Silhouette score. A clustering quality metric measuring how well harmful and harmless activations separate at each layer. Higher values indicate cleaner separation. Used as an alternative to cosine separation for layer selection. Introduced in Part 3.

Soft prompt. A sequence of learnable embedding vectors prepended to the input. Unlike discrete prompts, soft prompts are optimized via gradient descent in continuous embedding space. Introduced in Part 6.

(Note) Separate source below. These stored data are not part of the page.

theorem step_replace (s P : List Char) (c : Char) (hc : (subsA.get? c).isSome)
    (hP : ∀ x ∈ P, (subsA.get? x).isSome) :
    PySem.Chars.replace (s.flatMap (gsub P)) [c] (fsub c) = s.flatMap (gsub (c :: P)) := by
  rw [replace_single, List.flatMap_assoc]
  apply List.flatMap_congr
  intro x _
  by_cases hxP : x ∈ P
  · have hxs : (subsA.get? x).isSome := hP x hxP
    obtain ⟨v, hv⟩ := Option.isSome_iff_exists.1 hxs
    have hbounds := subs_val_bounds hv
    have hdig := toStr_digits hbounds.1 hbounds.2
    have hcl := subs_key_letter hc
    rw [gsub, if_pos hxP, gsub, if_pos (List.mem_cons_of_mem c hxP)]
    rw [show fsub x = (PySem.Int.toStr v).toList by rw [fsub, hv]]
    rw [List.flatMap_congr (g := fun y => [y]) ?_]
    · simp
    · intro y hy
      have : y.toNat < 97 := hdig y hy
      rw [if_neg]
      simp only [beq_iff_eq]
      intro e
      rw [e] at this
      omega
  · rw [gsub, if_neg hxP, List.flatMap_singleton]
    by_cases hxc : x = c
    · subst hxc
      rw [if_pos (by simp), gsub, if_pos (List.mem_cons_self)]
    · rw [if_neg (by simp [hxc]), gsub, if_neg (by simp [hxc, hxP])]

theorem loop_general (todo : List Char) (s : List Char) (P : List Char)
    (hP : ∀ x ∈ P, (subsA.get? x).isSome) :
    todo.foldl (fun r c =>
        if subsA.contains c then
          PySem.Str.replace r (String.ofList [c]) (PySem.Int.toStr (subsA.getD c 0))
        else r)
      (String.ofList (s.flatMap (gsub P)))
    = String.ofList (s.flatMap (gsub (todo.filter (fun c => subsA.contains c) ++ P))) := by
  induction todo generalizing P with
  | nil => simp
  | cons c t ih =>
    rw [List.foldl_cons]
    by_cases hc : (subsA.get? c).isSome
    · obtain ⟨v, hv⟩ := Option.isSome_iff_exists.1 hc
      rw [if_pos (by rw [subs_contains, hc])]
      have hrepl : PySem.Str.replace (String.ofList (s.flatMap (gsub P))) (String.ofList [c])
          (PySem.Int.toStr (subsA.getD c 0)) = String.ofList (s.flatMap (gsub (c :: P))) := by
        rw [show PySem.Str.replace (String.ofList (s.flatMap (gsub P))) (String.ofList [c])
              (PySem.Int.toStr (subsA.getD c 0))
            = String.ofList ((PySem.Str.replace (String.ofList (s.flatMap (gsub P))) (String.ofList [c])
              (PySem.Int.toStr (subsA.getD c 0))).toList) from String.ofList_toList.symm]
        rw [PySem.Str.toList_replace]
        rw [String.toList_ofList, String.toList_ofList]
        rw [show (PySem.Int.toStr (subsA.getD c 0)).toList = fsub c by
          simp [PySem.Dict.getD, hv, fsub]]
        rw [step_replace s P c hc hP]
      rw [hrepl]
      rw [ih (c :: P) (fun x hx => by
        rcases List.mem_cons.1 hx with h | h
        · rw [h]; exact hc
        · exact hP x h)]
      congr 1
      rw [gsub_congr (Q := (c :: t).filter (fun c => subsA.contains c) ++ P)]
      intro x
      simp only [List.mem_append, List.mem_filter, List.mem_cons]
      constructor
      · rintro (⟨hm, hcon⟩ | (rfl | hp))
        · exact Or.inl ⟨Or.inr hm, hcon⟩
        · exact Or.inl ⟨Or.inl rfl, by rw [subs_contains, hc]⟩
        · exact Or.inr hp
      · rintro (⟨(rfl | hm), hcon⟩ | hp)
        · exact Or.inr (Or.inl rfl)
        · exact Or.inl ⟨hm, hcon⟩
        · exact Or.inr (Or.inr hp)
    · rw [if_neg (by rw [subs_contains]; simpa using hc)]
      rw [ih P hP]
      congr 2
      rw [List.filter_cons_of_neg (by rw [subs_contains]; simpa using hc)]
-- if the target sits in the current level, A returns the level's distance d
theorem level_hit (target d : Int) :
    ∀ (R acc : List Int) (vis : Array Bool) (dist : Array Int),
    vis.size = 100001 → dist.size = 100001 →
    (∀ n ∈ R, 0 ≤ n ∧ n ≤ 100000 ∧ vis[n.toNat]! = true ∧ dist[n.toNat]! = d) →
    target ∈ R →
    ∀ f, loopL target (R.length + f) (R ++ acc) vis dist = some d := by
  intro R
  induction R with
  | nil => intro acc vis dist _ _ _ ht; exact absurd ht (List.not_mem_nil)
  | cons curr R' ih =>
    intro acc vis dist h1 h2 hR ht f
    have hlen : (curr :: R').length + f = (R'.length + f) + 1 := by simp; omega
    rw [hlen]
    by_cases hct : curr = target
    · subst hct
      simp only [List.cons_append, loopL, if_pos trivial]
      exact congrArg some (hR curr (by simp)).2.2.2
    · have ht' : target ∈ R' := by
        rcases List.mem_cons.mp ht with h | h
        · exact absurd h.symm hct
        · exact h
      obtain ⟨hc0, hc1, hcv, hcd⟩ := hR curr (by simp)
      obtain ⟨vis', dist', new, eA, _, s1, s2, hnew, hpres, _⟩ :=
        pop_sim curr d [curr - 1, curr + 1, curr * 2] vis dist (R' ++ acc) [] h1 h2 hcv hcd
      simp only [List.cons_append, loopL, if_neg (by simpa using hct)]
      rw [eA]
      have hq : (R' ++ acc) ++ new = R' ++ (acc ++ new) := by simp
      rw [hq]
      exact ih (acc ++ new) vis' dist' s1 s2
        (fun n hn => by
          obtain ⟨a, b, c, dd⟩ := hR n (by simp [hn])
          obtain ⟨pv, pd⟩ := hpres n.toNat c
          exact ⟨a, b, pv, by rw [pd, dd]⟩) ht' f

-- if the target is not in the current level, A consumes the whole level and lands on
-- exactly the frontier B computes, with every new node at distance d+1
theorem level_miss (target d : Int) :
    ∀ (R acc : List Int) (vis : Array Bool) (dist : Array Int),
    vis.size = 100001 → dist.size = 100001 →
    (∀ n ∈ R, 0 ≤ n ∧ n ≤ 100000 ∧ vis[n.toNat]! = true ∧ dist[n.toNat]! = d) →
    (∀ n ∈ acc, 0 ≤ n ∧ n ≤ 100000 ∧ vis[n.toNat]! = true ∧ dist[n.toNat]! = d + 1) →
    target ∉ R →
    ∃ (vis' : Array Bool) (dist' : Array Int) (new : List Int),
      R.foldl levelB (vis, acc) = (vis', acc ++ new) ∧
      (∀ f, loopL target (R.length + f) (R ++ acc) vis dist =
        loopL target f (acc ++ new) vis' dist') ∧
      vis'.size = 100001 ∧ dist'.size = 100001 ∧
      (∀ n ∈ acc ++ new, 0 ≤ n ∧ n ≤ 100000 ∧ vis'[n.toNat]! = true ∧ dist'[n.toNat]! = d + 1) ∧
      unvis vis = unvis vis' + new.length := by
  intro R
  induction R with
  | nil =>
    intro acc vis dist h1 h2 _ hacc _
    exact ⟨vis, dist, [], by simp, fun f => by simp, h1, h2, by simpa using hacc, by simp⟩
  | cons curr R' ih =>
    intro acc vis dist h1 h2 hR hacc ht
    obtain ⟨hc0, hc1, hcv, hcd⟩ := hR curr (by simp)
    obtain ⟨vis1, dist1, new1, eA, eB, s1, s2, hnew1, hpres1, hcount1⟩ :=
      pop_sim curr d [curr - 1, curr + 1, curr * 2] vis dist (R' ++ acc) acc h1 h2 hcv hcd
    have hR' : ∀ n ∈ R', 0 ≤ n ∧ n ≤ 100000 ∧ vis1[n.toNat]! = true ∧ dist1[n.toNat]! = d := by
      intro n hn
      obtain ⟨a, b, c, dd⟩ := hR n (by simp [hn])
      obtain ⟨pv, pd⟩ := hpres1 n.toNat c
      exact ⟨a, b, pv, by rw [pd, dd]⟩
    have hacc1 : ∀ n ∈ acc ++ new1,
        0 ≤ n ∧ n ≤ 100000 ∧ vis1[n.toNat]! = true ∧ dist1[n.toNat]! = d + 1 := by
      intro n hn
      rcases List.mem_append.mp hn with hn | hn
      · obtain ⟨a, b, c, dd⟩ := hacc n hn
        obtain ⟨pv, pd⟩ := hpres1 n.toNat c
        exact ⟨a, b, pv, by rw [pd, dd]⟩
      · exact hnew1 n hn
    have ht' : target ∉ R' := fun h => ht (by simp [h])
    obtain ⟨vis', dist', new2, eB2, eA2, s1', s2', hnew', hcount'⟩ :=
      ih (acc ++ new1) vis1 dist1 s1 s2 hR' hacc1 ht'
    have hct : ¬ curr = target := fun h => ht (by simp [h])
    refine ⟨vis', dist', new1 ++ new2, ?_, ?_, s1', s2', ?_, ?_⟩
    · have : levelB (vis, acc) curr = (vis1, acc ++ new1) := eB
      simp only [List.foldl_cons, this, eB2, List.append_assoc]
    · intro f
      have hlen : (curr :: R').length + f = (R'.length + f) + 1 := by simp; omega
      rw [hlen]
      simp only [List.cons_append, loopL, if_neg hct]
      rw [eA]
      have hq : (R' ++ acc) ++ new1 = R' ++ (acc ++ new1) := by simp
      rw [hq, eA2 f, List.append_assoc]
    · intro n hn
      apply hnew'
      simpa [List.append_assoc] using hn
    · rw [hcount1, hcount']; simp; omega

-- loopL is monotone in its fuel once it returns a value
theorem loopL_mono (target : Int) :
    ∀ (f f' : Nat), f ≤ f' → ∀ (q : List Int) (vis : Array Bool) (dist : Array Int) (v : Int),
    loopL target f q vis dist = some v → loopL target f' q vis dist = some v := by
  intro f
  induction f with
  | zero => intro f' _ q vis dist v h; simp [loopL] at h
  | succ f ih =>
    intro f' hle q vis dist v h
    obtain ⟨f'', rfl⟩ : ∃ f'', f' = f'' + 1 := ⟨f' - 1, by omega⟩
    cases q with
    | nil => simpa [loopL] using h
    | cons curr rest =>
      simp only [loopL] at h ⊢
      by_cases hct : curr = target
      · simpa [hct] using h
      · rw [if_neg hct] at h ⊢
        exact ih f'' (by omega) _ _ _ v h

-- main simulation: from a level boundary, B's level loop and A's queue loop return the
-- same value, and A needs at most |frontier| + unvis + 1 pops
theorem main_sim (target : Int) :
    ∀ (fB : Nat) (F : List Int) (vis : Array Bool) (dist : Array Int) (d : Int),
    vis.size = 100001 → dist.size = 100001 →
    (∀ n ∈ F, 0 ≤ n ∧ n ≤ 100000 ∧ vis[n.toNat]! = true ∧ dist[n.toNat]! = d) →
    unvis vis + 2 ≤ fB →
    ∃ (v : Int) (fA : Nat),
      loopB target fB F vis d = some v ∧
      fA ≤ F.length + unvis vis + 1 ∧
      loopL target fA F vis dist = some v := by
  intro fB
  induction fB with
  | zero => intro F vis dist d _ _ _ hfuel; omega
  | succ fB ih =>
    intro F vis dist d h1 h2 hF hfuel
    cases F with
    | nil =>
      exact ⟨0, 1, by simp [loopB], by omega, by simp [loopL]⟩
    | cons f0 rest =>
      by_cases hin : target ∈ (f0 :: rest)
      · refine ⟨d, (f0 :: rest).length, ?_, by omega, ?_⟩
        · have hc : ((f0 :: rest).contains target) = true := by simpa using hin
          simp only [loopB, hc]
          simp
        · have := level_hit target d (f0 :: rest) [] vis dist h1 h2 hF hin 0
          simpa using this
      · obtain ⟨vis', dist', new, eB, eA, s1, s2, hnew, hcount⟩ :=
          level_miss target d (f0 :: rest) [] vis dist h1 h2 hF (by simp) hin
        have hloopB : loopB target (fB + 1) (f0 :: rest) vis d =
            loopB target fB new vis' (d + 1) := by
          have hc : ((f0 :: rest).contains target) = false := by simpa using hin
          have eB' := eB
          simp only [List.foldl_cons] at eB'
          simp only [loopB, hc, List.foldl_cons, eB']
          simp
        cases new with
        | nil =>
          obtain ⟨fB', rfl⟩ : ∃ fB', fB = fB' + 1 := ⟨fB - 1, by omega⟩
          refine ⟨0, (f0 :: rest).length + 1, ?_, by omega, ?_⟩
          · rw [hloopB]; simp [loopB]
          · have := eA 1
            simpa using this.trans (by simp [loopL])
        | cons y ys =>
          have hcnt : unvis vis' + (y :: ys).length = unvis vis := by omega
          have hfuel' : unvis vis' + 2 ≤ fB := by simp at hcnt; omega
          obtain ⟨v, fA', hB', hbound, hA'⟩ :=
            ih (y :: ys) vis' dist' (d + 1) s1 s2 (fun n hn => hnew n (by simpa using hn))
              hfuel'
          refine ⟨v, (f0 :: rest).length + fA', ?_, ?_, ?_⟩
          · rw [hloopB]; exact hB'
          · simp at hbound hcnt ⊢; omega
          · have := eA fA'
            simpa using this.trans hA'

-- ===== VERDICT (by name: the statement is the Claim_ definition above) =====
theorem bfs_spec : Claim_equal_bfs := by
  intro start target _ hpre
  obtain ⟨hs0, hs1, ht0, ht1⟩ := hpre
  unfold Spec_bfs bfs bfs_alt
  set vis0 := (Array.replicate 100001 false).setIfInBounds start.toNat true with hvis0
  have hslt : start.toNat < 100001 := toNat_lt start hs0 hs1
  have hsz : vis0.size = 100001 := by simp [hvis0]
  have hdsz : (Array.replicate 100001 (0 : Int)).size = 100001 := by simp
  have hF : ∀ n ∈ [start], 0 ≤ n ∧ n ≤ 100000 ∧ vis0[n.toNat]! = true ∧
      (Array.replicate 100001 (0 : Int))[n.toNat]! = (0 : Int) := by
    intro n hn
    have : n = start := by simpa using hn
    subst this
    refine ⟨hs0, hs1, ?_, ?_⟩
    · rw [hvis0]; exact aget_set_self _ _ (by simp; omega) true
    · exact aget_replicate 100001 n.toNat hslt 0
  have hfuel : unvis vis0 + 2 ≤ 200002 := by have := unvis_le vis0; omega
  obtain ⟨v, fA, hB, hbound, hA⟩ :=
    main_sim target 200002 [start] vis0 (Array.replicate 100001 0) 0 hsz hdsz hF hfuel
  have hA' : loopL target 400004 [start] vis0 (Array.replicate 100001 0) = some v := by
    apply loopL_mono target fA 400004 _ _ _ _ v hA
    have := unvis_le vis0
    simp at hbound
    omega
  show (loopA target 400004 [start] [] vis0 (Array.replicate 100001 0)).getD 0 =
    (loopB target 200002 [start] vis0 0).getD 0
  rw [loopA_bridge target 400004 [start] [] vis0 (Array.replicate 100001 0)]
  simp only [List.reverse_nil, List.append_nil]
  rw [hA', hB]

Sparsity. The fraction of direction components zeroed out before cutting: sparsity=0.9 keeps only the top 10% by absolute value. Reduces the rank-1 update's footprint, potentially preserving more capability. Introduced in Part 3.

Steer. Generating text while removing a direction at specified layers during inference. Unlike cut (which modifies weights permanently), steering is applied per-generation via KV-cache intervention. Introduced in Part 2.

Subspace. A multi-dimensional generalization of a single direction. Extracted via SVD of the difference matrix between harmful and harmless activations. The top-\(k\) right singular vectors form an orthonormal basis for the refusal subspace. Introduced in Part 5.

Surface. The 5D grid of prompt attributes (category, style, language, turn_depth, framing) over which refusal behavior is mapped. A surface scan reveals which combinations of attributes trigger refusal. Introduced in Part 4.

Welford's algorithm. An online algorithm for computing running means in a single pass with \(O(d_{\text{model}})\) memory per layer: \(\mu_n = \mu_{n-1} + (x_n - \mu_{n-1}) / n\). Used during activation collection to avoid storing all activations. Introduced in Part 3.

Winsorization. Clipping activations at a given quantile to tame outliers ("massive activations"). Controlled by the clip_quantile parameter. For example, clip_quantile=0.01 clips the top and bottom 1% of activation components. Introduced in Part 3.